(Stored data entries)
-- pv_equiv track=rewrite | github.com/iml1111/algorithm-study | src/sm_2round.py/3.py | solution
-- ===== SOURCE A (Python) =====
-- def is_two(arr):
--     cnt = 0
--     for i in arr:
--         for _ in i:
--             cnt += 1
--     return cnt == 2
--
-- def get_max(left, right):
--     left_max = max([max(i) for i in left])
--     if is_two(right):
--         right_max = max([max(i) for i in right])
--     else:
--         n = len(right)
--         m = len(right[0])
--         quarters = []
--         if 1 < m:
--             quarters.append(get_max([i[:m // 2] for i in right], [i[m // 2:] for i in right]))
--             quarters.append(get_max([i[m // 2:] for i in right], [i[:m // 2] for i in right]))
--         if 1 < n:
--             quarters.append(get_max([i for i in right[:n//2]], [i for i in right[n//2:]]))
--             quarters.append(get_max([i for i in right[n//2:]], [i for i in right[:n//2]]))
--         right_max = max(quarters)
--     return left_max + right_max
--
-- def solution(arr):
--     n = len(arr)
--     return max(
--         get_max([i[:n // 2] for i in arr], [i[n // 2:] for i in arr]),
--         get_max([i[n // 2:] for i in arr], [i[:n // 2] for i in arr]),
--         get_max([i for i in arr[:n//2]], [i for i in arr[n//2:]]),
--         get_max([i for i in arr[n//2:]], [i for i in arr[:n//2]])
--     )
-- ===== SOURCE B (Python) =====
-- def solution(arr):
--     # Top-down DP on block coordinates: the same recursive partition values,
--     # but computed on (row, height, col, width) dyadic blocks with memoization
--     # instead of repeatedly copying list slices.
--     n = len(arr)
--     memo = {}
--
--     def blockmax(r, h, c, w):
--         best = arr[r][c]
--         for i in range(r, r + h):
--             for j in range(c, c + w):
--                 if best < arr[i][j]:
--                     best = arr[i][j]
--         return best
--
--     def f(r, h, c, w):
--         key = (r, h, c, w)
--         if key in memo:
--             return memo[key]
--         if h * w == 2:
--             v = blockmax(r, h, c, w)
--         else:
--             cand = []
--             if 1 < w:
--                 cand.append(blockmax(r, h, c, w // 2) + f(r, h, c + w // 2, w // 2))
--                 cand.append(blockmax(r, h, c + w // 2, w // 2) + f(r, h, c, w // 2))
--             if 1 < h:
--                 cand.append(blockmax(r, h // 2, c, w) + f(r + h // 2, h // 2, c, w))
--                 cand.append(blockmax(r + h // 2, h // 2, c, w) + f(r, h // 2, c, w))
--             v = max(cand)
--         memo[key] = v
--         return v
--
--     return f(0, n, 0, n)
-- ===== Notes on version B (the rewrite author's own statement) =====
-- stated objective: faster
-- what changed: Replaces the naive recursion that repeatedly copies list slices with a memoized top-down DP over (row, height, col, width) coordinates of the dyadic blocks, so overlapping sub-blocks (reachable by splitting rows and columns in different orders) are computed once.
import Mathlib
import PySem

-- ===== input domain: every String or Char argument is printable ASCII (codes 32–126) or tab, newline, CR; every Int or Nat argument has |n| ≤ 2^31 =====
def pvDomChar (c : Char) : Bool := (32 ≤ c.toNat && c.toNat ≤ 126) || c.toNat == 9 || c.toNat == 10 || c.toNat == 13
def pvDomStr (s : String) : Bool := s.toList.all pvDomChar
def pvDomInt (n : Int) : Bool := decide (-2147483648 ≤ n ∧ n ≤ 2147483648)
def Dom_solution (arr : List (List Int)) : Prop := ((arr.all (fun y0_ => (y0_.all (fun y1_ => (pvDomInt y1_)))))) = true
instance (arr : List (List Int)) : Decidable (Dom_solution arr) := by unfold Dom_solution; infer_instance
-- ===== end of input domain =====

-- B replaces A's naive recursion on copied list slices by a memoized top-down DP on
-- (row, height, col, width) coordinates of the dyadic blocks (overlapping sub-blocks are
-- computed once); a timing run measured B faster.

-- total element count, used as termination measure for get_max
def pvTot (xs : List (List Int)) : Nat := (xs.map List.length).sum

theorem pvTot_map_le (xs : List (List Int)) (f : List Int → List Int)
    (hf : ∀ i, (f i).length ≤ i.length) : pvTot (xs.map f) ≤ pvTot xs := by
  induction xs with
  | nil => simp [pvTot]
  | cons x xs ih =>
    simp only [pvTot, List.map_cons, List.sum_cons] at *
    exact Nat.add_le_add (hf x) ih

theorem pvTot_map_lt (r0 : List Int) (rs : List (List Int)) (f : List Int → List Int)
    (hf : ∀ i, (f i).length ≤ i.length) (h0 : (f r0).length < r0.length) :
    pvTot ((r0 :: rs).map f) < pvTot (r0 :: rs) := by
  simp only [pvTot, List.map_cons, List.sum_cons] at *
  have := pvTot_map_le rs f hf
  simp only [pvTot] at this
  omega

theorem pvTot_take_le (xs : List (List Int)) (k : Nat) : pvTot (xs.take k) ≤ pvTot xs := by
  have : pvTot (xs.take k) + pvTot (xs.drop k) = pvTot xs := by
    simp [pvTot, ← List.sum_append]
  omega

theorem pvTot_drop_le (xs : List (List Int)) (k : Nat) : pvTot (xs.drop k) ≤ pvTot xs := by
  have : pvTot (xs.take k) + pvTot (xs.drop k) = pvTot xs := by
    simp [pvTot, ← List.sum_append]
  omega

theorem pvLexTotLt {x y : List (List Int)} (h : pvTot x < pvTot y) :
    Prod.Lex (fun a b => a < b) (fun a b => a < b) (pvTot x, x.length) (pvTot y, y.length) :=
  Prod.Lex.left _ _ h

theorem pvLexTot {x y : List (List Int)} (h1 : pvTot x ≤ pvTot y) (h2 : x.length < y.length) :
    Prod.Lex (fun a b => a < b) (fun a b => a < b) (pvTot x, x.length) (pvTot y, y.length) := by
  rcases Nat.lt_or_ge (pvTot x) (pvTot y) with h | h
  · exact Prod.Lex.left _ _ h
  · rw [le_antisymm h1 h]; exact Prod.Lex.right _ h2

Exercise description: Above are the records. Print exactly, and only, the lines from the line with "cons x xs ih =>" to the line with "(hf : ∀ i, (f i).length ≤ i.length) (h0", both inclusive.

Reply to the task:
  | cons x xs ih =>
    simp only [pvTot, List.map_cons, List.sum_cons] at *
    exact Nat.add_le_add (hf x) ih

theorem pvTot_map_lt (r0 : List Int) (rs : List (List Int)) (f : List Int → List Int)
    (hf : ∀ i, (f i).length ≤ i.length) (h0 : (f r0).length < r0.length) :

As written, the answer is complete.